** PROBLEM TO WORK ON **
Where in the data does the word "unfold" appear? Find those lines and copy them.

** Collected data **
-- pv_equiv track=rewrite | github.com/microsoft/azurelinux | .pipelines/prchecks/CveSpecFilePRCheck/CveSpecFilePRCheck.py | extract_spec_specific_diff
-- ===== SOURCE A (Python) =====
-- def extract_spec_specific_diff(diff_text, spec_file):
--     """Extract diff sections relevant to a specific spec file."""
--     lines = diff_text.split('\n')
--     spec_diff_lines = []
--     in_spec_diff = False
--
--     for line in lines:
--         if line.startswith('diff --git'):
--             in_spec_diff = spec_file in line
--         elif in_spec_diff:
--             spec_diff_lines.append(line)
--
--     return '\n'.join(spec_diff_lines)
-- ===== SOURCE B (Python) =====
-- def extract_spec_specific_diff(diff_text, spec_file):
--     """Extract diff sections relevant to a specific spec file."""
--     lines = diff_text.split('\n')
--     # Pass 1: group the diff into (header, body_lines) sections.
--     groups = []
--     i, n = 0, len(lines)
--     while i < n:
--         if lines[i].startswith('diff --git'):
--             j = i + 1
--             while j < n and not lines[j].startswith('diff --git'):
--                 j += 1
--             groups.append((lines[i], lines[i + 1:j]))
--             i = j
--         else:
--             i += 1
--     # Pass 2: keep the bodies of the sections whose header mentions spec_file.
--     selected = [line for header, body in groups if spec_file in header for line in body]
--     return '\n'.join(selected)
-- ===== Notes on version B (the rewrite author's own statement) =====
-- stated objective: alternative
-- what changed: Replaces the single flag-toggling scan with an explicit group-then-select decomposition: a grouping pass splits the diff into (header, body) sections, then a separate filtering pass collects the bodies whose header contains the spec file.
import Mathlib
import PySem

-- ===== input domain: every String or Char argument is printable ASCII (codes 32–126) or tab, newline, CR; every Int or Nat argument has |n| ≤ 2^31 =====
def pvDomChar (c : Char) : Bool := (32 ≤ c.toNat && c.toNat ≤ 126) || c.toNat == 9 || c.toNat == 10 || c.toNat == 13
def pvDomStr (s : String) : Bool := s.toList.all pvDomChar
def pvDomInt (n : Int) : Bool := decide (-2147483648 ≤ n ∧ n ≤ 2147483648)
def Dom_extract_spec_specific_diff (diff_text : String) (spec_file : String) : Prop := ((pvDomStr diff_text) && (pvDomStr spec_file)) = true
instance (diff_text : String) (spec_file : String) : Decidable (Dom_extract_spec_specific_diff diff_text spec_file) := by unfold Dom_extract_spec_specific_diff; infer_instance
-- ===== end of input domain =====

-- B replaces A's flag-toggling single scan by an explicit group-then-select decomposition (same O(n) cost).

-- ===== PORT A =====
-- A: one scan with a boolean 'in_spec_diff' state, appending body lines while the flag is set.
def extract_spec_specific_diff (diff_text : String) (spec_file : String) : String :=
  let lines := (PySem.Str.split? diff_text "\n").getD []
  let st := lines.foldl
    (fun (st : List String × Bool) line =>
      if PySem.Str.startswith line "diff --git" then
        (st.1, PySem.Str.isIn spec_file line)
      else if st.2 then
        (st.1 ++ [line], st.2)
      else st)
    ([], false)
  PySem.Str.join "\n" st.1

-- ===== PORT B =====
def pvHeader (l : String) : Bool := PySem.Str.startswith l "diff --git"

-- B's grouping pass (the outer while loop; the inner while loop that advances j over
-- non-header lines is the takeWhile/dropWhile split on the tail).
def pvGroups : List String → List (String × List String)
  | [] => []
  | l :: ls =>
    if pvHeader l then
      (l, ls.takeWhile (fun x => !pvHeader x)) :: pvGroups (ls.dropWhile (fun x => !pvHeader x))
    else
      pvGroups ls
termination_by ls => ls.length
decreasing_by
  · have := List.length_dropWhile_le (fun x => !pvHeader x) ls
    simp only [List.length_cons]; omega
  · simp

def extract_spec_specific_diff_alt (diff_text : String) (spec_file : String) : String :=
  let lines := (PySem.Str.split? diff_text "\n").getD []
  let groups := pvGroups lines
  let selected := (groups.filter (fun g => PySem.Str.isIn spec_file g.1)).flatMap (fun g => g.2)
  PySem.Str.join "\n" selected

-- ===== PRECONDITION & SPEC =====
def Spec_extract_spec_specific_diff (diff_text : String) (spec_file : String) (out : String) : Prop := out = extract_spec_specific_diff_alt diff_text spec_file
instance (diff_text : String) (spec_file : String) (out : String) : Decidable (Spec_extract_spec_specific_diff diff_text spec_file out) := by unfold Spec_extract_spec_specific_diff; infer_instance

-- ===== CLAIM (what is proved, stated in full; the proofs are below) =====
def Claim_equal_extract_spec_specific_diff : Prop := ∀ (diff_text : String) (spec_file : String), Dom_extract_spec_specific_diff diff_text spec_file → Spec_extract_spec_specific_diff diff_text spec_file (extract_spec_specific_diff diff_text spec_file)

-- ===== LEMMAS AND PROOFS =====

-- A's loop written as plain structural recursion on the line list.
def pvFuncA (spec : String) : List String → Bool → List String
  | [], _ => []
  | l :: ls, flag =>
    if pvHeader l then pvFuncA spec ls (PySem.Str.isIn spec l)
    else if flag then l :: pvFuncA spec ls flag
    else pvFuncA spec ls flag

-- B's selection pass applied to a group list.
def pvCollect (spec : String) (gs : List (String × List String)) : List String :=
  (gs.filter (fun g => PySem.Str.isIn spec g.1)).flatMap (fun g => g.2)

theorem pvFoldA_eq (spec : String) (ls : List String) :
    ∀ (acc : List String) (flag : Bool),
    (ls.foldl
      (fun (st : List String × Bool) line =>
        if PySem.Str.startswith line "diff --git" then
          (st.1, PySem.Str.isIn spec line)
        else if st.2 then
          (st.1 ++ [line], st.2)
        else st)
      (acc, flag)).1 = acc ++ pvFuncA spec ls flag := by
  induction ls with
  | nil => intro acc flag; simp [pvFuncA]
  | cons l ls ih =>
    intro acc flag
    simp only [List.foldl_cons, pvFuncA, pvHeader]
    by_cases h : PySem.Str.startswith l "diff --git"
    · simp only [h, if_true, ih]
    · by_cases hf : flag
      · subst hf
        simp only [h, if_false, Bool.false_eq_true, if_true, ih, List.append_assoc,
          List.singleton_append]
      · simp only [Bool.not_eq_true] at hf
        subst hf
        simp only [h, if_false, Bool.false_eq_true, ih]

theorem pvGroups_dropWhile (ls : List String) :
    pvGroups (ls.dropWhile (fun x => !pvHeader x)) = pvGroups ls := by
  induction ls with
  | nil => simp
  | cons l ls ih =>
    by_cases h : pvHeader l
    · simp [h]
    · simp only [List.dropWhile_cons, h, Bool.not_false, if_true]
      rw [ih]
      conv_rhs => rw [pvGroups]
      simp [h]

theorem pvFuncA_eq_collect (spec : String) :
    ∀ (n : ℕ) (ls : List String), ls.length ≤ n → ∀ (flag : Bool),
    pvFuncA spec ls flag =
      (if flag then ls.takeWhile (fun x => !pvHeader x) else []) ++ pvCollect spec (pvGroups ls) := by
  intro n
  induction n with
  | zero =>
    intro ls hls flag
    have : ls = [] := List.eq_nil_of_length_eq_zero (Nat.le_zero.mp hls)
    subst this
    simp [pvFuncA, pvGroups, pvCollect]
  | succ n ih =>
    intro ls hls flag
    cases ls with
    | nil => simp [pvFuncA, pvGroups, pvCollect]
    | cons l ls =>
      simp only [List.length_cons, Nat.succ_le_succ_iff] at hls
      by_cases h : pvHeader l
      · have hstep : pvFuncA spec (l :: ls) flag = pvFuncA spec ls (PySem.Str.isIn spec l) := by
          simp only [pvFuncA, h, if_true]
        rw [hstep, ih ls hls]
        have hg : pvGroups (l :: ls) =
            (l, ls.takeWhile (fun x => !pvHeader x)) :: pvGroups (ls.dropWhile (fun x => !pvHeader x)) := by
          rw [pvGroups]; simp [h]
        rw [hg, pvGroups_dropWhile]
        by_cases hs : PySem.Str.isIn spec l
        all_goals simp only [PySem.Str.isIn_eq] at hs
        · simp [pvCollect, hs, h]
        · simp [pvCollect, hs, h]
      · have hg : pvGroups (l :: ls) = pvGroups ls := by rw [pvGroups]; simp [h]
        have htk : (l :: ls).takeWhile (fun x => !pvHeader x) =
            l :: ls.takeWhile (fun x => !pvHeader x) := by
          simp [h]
        by_cases hf : flag
        · subst hf
          have hstep : pvFuncA spec (l :: ls) true = l :: pvFuncA spec ls true := by
            simp only [pvFuncA, h, if_false, Bool.false_eq_true, if_true]
          rw [hstep, ih ls hls, hg, htk]
          simp
        · simp only [Bool.not_eq_true] at hf
          subst hf
          have hstep : pvFuncA spec (l :: ls) false = pvFuncA spec ls false := by
            simp only [pvFuncA, h, if_false, Bool.false_eq_true]
          rw [hstep, ih ls hls, hg]
          simp

-- ===== VERDICT (by name: the statement is the Claim_ definition above) =====
theorem extract_spec_specific_diff_spec : Claim_equal_extract_spec_specific_diff := by
  intro diff_text spec_file _
  unfold Spec_extract_spec_specific_diff extract_spec_specific_diff extract_spec_specific_diff_alt
  have h1 := pvFoldA_eq spec_file ((PySem.Str.split? diff_text "\n").getD []) [] false
  have h2 := pvFuncA_eq_collect spec_file ((PySem.Str.split? diff_text "\n").getD []).length
    ((PySem.Str.split? diff_text "\n").getD []) le_rfl false
  simp only [h1, h2, List.nil_append, if_false, Bool.false_eq_true, pvCollect]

** WRITTEN SOLUTION **
instance (diff_text : String) (spec_file : String) : Decidable (Dom_extract_spec_specific_diff diff_text spec_file) := by unfold Dom_extract_spec_specific_diff; infer_instance
instance (diff_text : String) (spec_file : String) (out : String) : Decidable (Spec_extract_spec_specific_diff diff_text spec_file out) := by unfold Spec_extract_spec_specific_diff; infer_instance
  unfold Spec_extract_spec_specific_diff extract_spec_specific_diff extract_spec_specific_diff_alt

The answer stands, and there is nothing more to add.